Explain that. It seems you want to dismiss that because you already have set beliefs about all this.
Again.....you are confused. Looks is not grooming. They are not one in the same. You sound as if you are blaming "looks" which are facial aesthetics. What you improved was your "grooming" and no sh1t your results improved. Fitness is something everyone can alter....there is no excuse for not being in shape.
Looks is not grooming, but my point was that grooming HELPS improve looks.

And yes, body shape is a part of looks. That isnt just grooming here. A man and womans body shape can completely change how the opposite sex perceives them. Its why butter faced men and women can get sexy partners with a hot body. The body is a part of your looks...its not just about the face.
Its not about denying anything. Weak willed men will look for excuses to explain why they fail instead of accepting that responsibility. Telling them..."well pal, you just werent born with enough good looks" is both false and pathetic. Any man can change things such as fitness, hair style, fashion, etc to alter their persona.
And all of that ties into his appearance...his looks. Youre not proving me wrong here.
The whole thread is essentially whining about something from which you have placed a limiting belief. Remove that belief, and you will accomplish what you want.
No, this thread was supposed to be about older men dating options with regards to an increasing number of women with kids. Except some of you dudes wanna derail the thread into this looks issue and ignore the fact that women are indeed very looks driven in their younger year.

Dont speak to me about limiting beliefs and making excuses when I HAVE gotten laid because of my appearance. Ive succeeded thanks to my looks on several occasions. And Ive had girls outright tell me how hot they found me to be looks wise.

And I didnt change my approach to them, and hell in some cases they basically came after me and made it easy. Explain all that to me, and explain my fitness buddies situation if women arent looks driven at all.

How the hell do we have those things happen to us if we didnt change the way we talked to or approached women after getting in shape? The only thing that changed was our appearance, our bodies....which changed females sexual response to us. Some of you are really in denial about this. Im going off of personal experience here. Your trying to backwards rationalize my sexual history as if I dont know how I or the women behaved in those situations.
JdelaSilviera said:
1) I´m not, you´re the one who forgot that in many countries it´s completely reasonable to ask for a girl who slept with less than 5.
No youre the one who forget that most men on this forum are from the US and UK, which is why my question would be directed toward them. Stop derailing my thread with your culture bash talk.
2) Again, I´m telling girlfriends that after being in lots of relationships told me, they now find much harder to fall in love, as opposed to teens who fall faster. And they attribute this to their "experience" with man.
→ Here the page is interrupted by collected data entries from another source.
theorem pv_find?_filter_of_imp {α : Type} (p q : α → Bool) (l : List α)
    (h : ∀ a, p a = true → q a = true) : (l.filter q).find? p = l.find? p := by
  induction l with
  | nil => rfl
  | cons a l ih =>
    by_cases hq : q a = true
    · simp only [List.filter_cons, hq, if_pos]
      by_cases hp : p a = true
      · simp [List.find?, hp]
      · simp only [Bool.not_eq_true] at hp
        simp [List.find?, hp, ih]
    · simp only [Bool.not_eq_true] at hq
      have hp : p a = false := by
        cases hpa : p a with
        | false => rfl
        | true => exact absurd (h a hpa) (by simp [hq])
      simp [hq, List.find?, hp, ih]

theorem pv_find?_beq_of_mem {α : Type} [BEq α] [LawfulBEq α] {l : List α} {k : α}
    (hk : k ∈ l) : l.find? (fun a => a == k) = some k := by
  cases hf : l.find? (fun a => a == k) with
  | none =>
    have := List.find?_eq_none.mp hf k hk
    simp at this
  | some a =>
    have := List.find?_some hf
    simp at this
    rw [this]

theorem pv_buildPos_eq_filter_fold (L : List (Int × Int × Char)) (myCar : String) :
    pvBuildPos L myCar
      = (L.filter (fun p => pvValid p.2.2 myCar)).foldl
          (fun d p => d.insert (pvKey p) (p.1, p.2.1)) PySem.Dict.empty := by
  rw [pvBuildPos]
  exact PySem.List.foldl_if_eq_foldl_filter _ _ L PySem.Dict.empty

theorem pv_buildPos_keys (L : List (Int × Int × Char)) (myCar : String) :
    (pvBuildPos L myCar).keys
      = PySem.Set.ofList ((L.filter (fun p => pvValid p.2.2 myCar)).map pvKey) := by
  rw [pv_buildPos_eq_filter_fold,
    PySem.Dict.keys_foldl_insert_key (key := pvKey) (f := fun _ p => (p.1, p.2.1))]
  simp [PySem.Set.update_nil_left]

theorem pv_valid_of_contains (L : List (Int × Int × Char)) (myCar : String) (c : Char)
    (h : (pvBuildPos L myCar).contains (String.singleton c) = true) :
    pvValid c myCar = true := by
  have hm : String.singleton c ∈ (pvBuildPos L myCar).keys :=
    (PySem.Dict.contains_iff_mem_keys _ _).mp h
  rw [pv_buildPos_keys, PySem.Set.mem_ofList] at hm
  obtain ⟨p, hp, hpk⟩ := List.mem_map.mp hm
  have hc : p.2.2 = c := by
    have := congrArg String.toList hpk
    simpa [pvKey] using this
  exact hc ▸ (List.mem_filter.mp hp).2

-- A's findOtherCarsPosition is pvBuildPos of the cell stream (every row at least w wide).
theorem pv_find_eq_buildPos (grid : List String) (myCar : String)
    (h : ∀ row ∈ grid, (grid.getD 0 "").toList.length ≤ row.toList.length) :
    findOtherCarsPosition grid myCar
      = pvBuildPos (pvCells grid (grid.getD 0 "").toList.length) myCar := by
  have hgW : PySem.Str.len (PySem.List.pyGetD grid 0 "")
      = (((grid.getD 0 "").toList.length : Nat) : Int) := by
    rw [PySem.List.pyGetD_zero]; simp [PySem.Str.len_eq]
  simp only [findOtherCarsPosition, hgW]
  calc
    (PySem.List.pyRange 0 (grid.length : Int) 1).foldl (fun d rowC =>
        (PySem.List.pyRange 0 (((grid.getD 0 "").toList.length : Nat) : Int) 1).foldl
          (fun d elC =>
            if pvValid (PySem.List.pyGetD (PySem.List.pyGetD grid rowC "").toList elC ' ') myCar
            then d.insert
              (String.singleton (PySem.List.pyGetD (PySem.List.pyGetD grid rowC "").toList elC ' '))
              (elC, rowC)
            else d) d) PySem.Dict.empty
      = (PySem.List.enumerate (grid.take grid.length) 0).foldl (fun acc yr =>
          (PySem.List.pyRange 0 (((grid.getD 0 "").toList.length : Nat) : Int) 1).foldl
            (fun d elC =>
              if pvValid (PySem.List.pyGetD yr.2.toList elC ' ') myCar
              then d.insert (String.singleton (PySem.List.pyGetD yr.2.toList elC ' '))
                (elC, yr.1)
              else d) acc) PySem.Dict.empty :=
        pv_foldl_pyRange_take grid "" (fun acc j row =>
          (PySem.List.pyRange 0 (((grid.getD 0 "").toList.length : Nat) : Int) 1).foldl
            (fun d elC =>
              if pvValid (PySem.List.pyGetD row.toList elC ' ') myCar
              then d.insert (String.singleton (PySem.List.pyGetD row.toList elC ' ')) (elC, j)
              else d) acc) grid.length le_rfl PySem.Dict.empty
    _ = (PySem.List.enumerate grid 0).foldl (fun acc yr =>
          (PySem.List.enumerate (yr.2.toList.take (grid.getD 0 "").toList.length) 0).foldl
            (fun acc xc =>
              if pvValid xc.2 myCar
              then acc.insert (String.singleton xc.2) (xc.1, yr.1)
              else acc) acc) PySem.Dict.empty := by
        rw [List.take_length]
        apply PySem.List.foldl_congr_mem
        intro acc yr hyr
        have hrow : yr.2 ∈ grid := by
          obtain ⟨j, hj, hyr'⟩ := (PySem.List.mem_enumerate_iff _ _ _).mp hyr
          have : yr.2 = grid[j] := by rw [hyr']
          rw [this]
          exact List.getElem_mem hj
        exact pv_foldl_pyRange_take yr.2.toList ' '
          (fun d elC c =>
            if pvValid c myCar then d.insert (String.singleton c) (elC, yr.1) else d)
          (grid.getD 0 "").toList.length (h yr.2 hrow) acc
    _ = pvBuildPos (pvCells grid (grid.getD 0 "").toList.length) myCar :=
        pv_nested_enum_foldl grid (grid.getD 0 "").toList.length
          (fun d p => if pvValid p.2.2 myCar then d.insert (pvKey p) (p.1, p.2.1) else d)
          PySem.Dict.empty

-- B's first scan is pvBuildPos of the same cell stream (no width hypothesis: slices clamp).
theorem pv_alt_scan (grid : List String) (myCar : String) :
    (PySem.List.enumerate grid 0).foldl (fun d yr =>
        (PySem.List.enumerate (PySem.List.slice yr.2.toList none
            (some (PySem.Str.len (PySem.List.pyGetD grid 0 "")))) 0).foldl
          (fun d xc =>
            if pvValid xc.2 myCar then d.insert (String.singleton xc.2) (xc.1, yr.1) else d) d)
      PySem.Dict.empty
    = pvBuildPos (pvCells grid (grid.getD 0 "").toList.length) myCar := by
  have hgW : PySem.Str.len (PySem.List.pyGetD grid 0 "")
      = (((grid.getD 0 "").toList.length : Nat) : Int) := by
    rw [PySem.List.pyGetD_zero]; simp [PySem.Str.len_eq]
  simp only [hgW, PySem.List.slice_to_natCast]
  exact pv_nested_enum_foldl grid (grid.getD 0 "").toList.length
    (fun d p => if pvValid p.2.2 myCar then d.insert (pvKey p) (p.1, p.2.1) else d)
    PySem.Dict.empty

-- B's second scan, as a fold over the previous grid's cell stream.
theorem pv_alt_scan2 (grid : List String) (cur : PySem.Dict String (Int × Int)) :
    (PySem.List.enumerate grid 0).foldl (fun d yr =>
        (PySem.List.enumerate (PySem.List.slice yr.2.toList none
            (some (PySem.Str.len (PySem.List.pyGetD grid 0 "")))) 0).foldl
          (fun d xc =>
            if cur.contains (String.singleton xc.2) then
              d.insert (String.singleton xc.2)
                [(cur.getD (String.singleton xc.2) (0, 0)).1,
                 (cur.getD (String.singleton xc.2) (0, 0)).2,
                 (cur.getD (String.singleton xc.2) (0, 0)).1 - xc.1,
                 (cur.getD (String.singleton xc.2) (0, 0)).2 - yr.1]
            else d) d)
      PySem.Dict.empty
    = (pvCells grid (grid.getD 0 "").toList.length).foldl
        (fun d p => if cur.contains (pvKey p) then d.insert (pvKey p) (pvValB cur p) else d)
        PySem.Dict.empty := by
  have hgW : PySem.Str.len (PySem.List.pyGetD grid 0 "")
      = (((grid.getD 0 "").toList.length : Nat) : Int) := by
    rw [PySem.List.pyGetD_zero]; simp [PySem.Str.len_eq]
  simp only [hgW, PySem.List.slice_to_natCast]
  exact pv_nested_enum_foldl grid (grid.getD 0 "").toList.length
    (fun d p => if cur.contains (pvKey p) then d.insert (pvKey p) (pvValB cur p) else d)
    PySem.Dict.empty
-- pv_equiv track=rewrite | github.com/eitamsh7/python_class | class_work_041122/main.py | minimum_lists
-- ===== SOURCE A (Python) =====
-- def minimum_lists(some_list: list[list]) -> int:
--     if len(some_list) <= 1:
--         return min(some_list[0])
--     if min(some_list[0]) > min(some_list[1]):
--         del some_list[:1]
--         return minimum_lists(some_list)
--     else:
--         del some_list[1:2]
--         return minimum_lists(some_list)
-- ===== SOURCE B (Python) =====
-- def minimum_lists(some_list: list[list]) -> int:
--     # Single pass: track the smallest min and the index of the first sublist attaining it,
--     # then collapse some_list to that surviving sublist (same mutation A leaves behind).
--     best = min(some_list[0])
--     best_i = 0
--     for i in range(1, len(some_list)):
--         m = min(some_list[i])
--         if m < best:
--             best, best_i = m, i
--     some_list[:] = [some_list[best_i]]
--     return best
-- ===== Notes on version B (the rewrite author's own statement) =====
-- stated objective: alternative
-- what changed: Replaces A's recursive pairwise tournament (which deletes one sublist per step) with one linear pass keeping a running minimum, then a single slice-assignment that leaves the same surviving sublist.
-- outside the precondition, e.g. on minimum_lists([[], [1]]): A raises ValueError, B raises ValueError; on minimum_lists([]): A raises IndexError, B raises IndexError
import Mathlib
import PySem

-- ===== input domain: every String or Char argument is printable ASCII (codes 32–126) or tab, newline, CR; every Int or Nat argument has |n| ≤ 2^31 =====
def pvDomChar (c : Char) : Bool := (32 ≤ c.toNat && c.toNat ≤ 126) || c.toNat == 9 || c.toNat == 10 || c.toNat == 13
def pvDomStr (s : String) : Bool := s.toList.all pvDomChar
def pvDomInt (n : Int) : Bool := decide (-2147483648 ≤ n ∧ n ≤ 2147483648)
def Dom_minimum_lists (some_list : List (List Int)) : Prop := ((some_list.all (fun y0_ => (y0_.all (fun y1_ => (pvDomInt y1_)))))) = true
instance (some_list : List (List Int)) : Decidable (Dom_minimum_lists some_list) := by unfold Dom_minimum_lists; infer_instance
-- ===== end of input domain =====

-- B replaces A's recursive pairwise tournament by one linear pass with a running minimum
-- (objective: alternative decomposition, same asymptotic cost; B also performs A's in-place collapse of the
-- argument to the surviving sublist, though the theorems here are about the return value).


-- ===== PORT A =====
-- min(l) → (PySem.List.min? l id).getD 0; the 0 default is only reachable outside Pre_
-- (where Python raises ValueError); some_list = [] (Python IndexError) is also outside Pre_.
def minimum_lists (some_list : List (List Int)) : Int :=
  match some_list with
  | [] => 0
  | [l] => (PySem.List.min? l (fun x => x)).getD 0
  | l0 :: l1 :: rest =>
    if (PySem.List.min? l0 (fun x => x)).getD 0 > (PySem.List.min? l1 (fun x => x)).getD 0 then
      minimum_lists (l1 :: rest)          -- del some_list[:1]
    else
      minimum_lists (l0 :: rest)          -- del some_list[1:2]

-- ===== PORT B =====
-- Source B's single pass: start from min of the first sublist, fold over the rest keeping the
-- running minimum (best_i only affects the mutation, not the return value, so it is not kept).
def minimum_lists_alt (some_list : List (List Int)) : Int :=
  match some_list with
  | [] => 0
  | l :: rest =>
    rest.foldl
      (fun best li =>
        let m := (PySem.List.min? li (fun x => x)).getD 0
        if m < best then m else best)
      ((PySem.List.min? l (fun x => x)).getD 0)

-- ===== PRECONDITION & SPEC =====
-- Pre_ excludes exactly the inputs where Python A raises: the empty outer list (IndexError)
-- and any empty sublist (ValueError from min([])).
def Pre_minimum_lists (some_list : List (List Int)) : Prop :=
  some_list ≠ [] ∧ ∀ l ∈ some_list, l ≠ []
instance (some_list : List (List Int)) : Decidable (Pre_minimum_lists some_list) := by
  unfold Pre_minimum_lists; infer_instance

def pvWitness_minimum_lists : List (List Int) := [[3, 1], [2], [0, 5]]

def Spec_minimum_lists (some_list : List (List Int)) (out : Int) : Prop := out = minimum_lists_alt some_list
instance (some_list : List (List Int)) (out : Int) : Decidable (Spec_minimum_lists some_list out) := by unfold Spec_minimum_lists; infer_instance

-- ===== CLAIM (what is proved, stated in full; the proofs are below) =====
def Claim_equal_minimum_lists : Prop := ∀ (some_list : List (List Int)), Dom_minimum_lists some_list → Pre_minimum_lists some_list → Spec_minimum_lists some_list (minimum_lists some_list)

-- ===== LEMMAS AND PROOFS =====

-- The two ports agree on every input (the proof does not even need Pre_, since both ports
-- use the same getD 0 reading of min on empty sublists).
theorem minimum_lists_eq_alt (some_list : List (List Int)) :
    minimum_lists some_list = minimum_lists_alt some_list := by
  fun_induction minimum_lists some_list with
  | case1 => rfl
  | case2 l => rfl
  | case3 l0 l1 rest h ih =>
    -- f l0 > f l1 : the fold's first step from f l0 over l1 yields f l1
    rw [ih]
    simp only [minimum_lists_alt, List.foldl_cons]
    rw [if_pos h]
  | case4 l0 l1 rest h ih =>
    -- ¬ (f l0 > f l1) : the fold's first step from f l0 over l1 keeps f l0
    rw [ih]
    simp only [minimum_lists_alt, List.foldl_cons]
    rw [if_neg (by omega)]

-- ===== VERDICT (by name: the statement is the Claim_ definition above) =====
theorem minimum_lists_spec : Claim_equal_minimum_lists := by
  intro some_list _ _
  exact minimum_lists_eq_alt some_list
Also if you decide to marry a girl who fvcked regularly already 5 guys, she is biologically connected to them.
Thats women YOU know. I know men and women are able to fall in love just fine. Your friends experiences dont negate the experiences of people I know. Thats my point. Stop trying to argue against the personal experiences of others. Just because people you know cant fall in love and find good relationships in YOUR culture, doesnt make this true for people everywhere else in different cultures.

I dont care if a girl has been with 5 men. Id be a hypocrite to expect her to be more "saintly" than I. I dont even want such a chick. And I dont give a damn who she was biologically connected to in the past. Shed currently be biologically connected to me, and if I wanted long term with her, shed end up emotional connected to me.

Just stop dude. You sound immature about this.
And last, you´re a cool guy, and I benefited from your advise in other topics, this is going anywhere, arguing whether a girl is a slut or not, is almost like religion.. So I will stop.
Good.
That´s true, it´s like a snowball effect. Game and looks feed each other... you are good looking, you begin to see females staring at you all the time and you simply think you´re the sh*t.
Why is everyone ignoring what Ive been saying? My fitness buddy is rather modest and shy, and women THROW themselves at him. His success has NOTHING to do with game. In my case, I rarely walk around thinking Im the sh*t. There was no snowball effect. We improved our aesthetics and profited.
But for a one night stand, in a club environment, many women (sluts) will be able to sleep with you on the basis of looks. Regards to relationships, many other factors kick in...
Duh duh duh duh

Thats what Ive been saying. When it comes to casual hookups, both men and women choose mates usually based on the most shallow factors. When it comes to relationships many other things matter.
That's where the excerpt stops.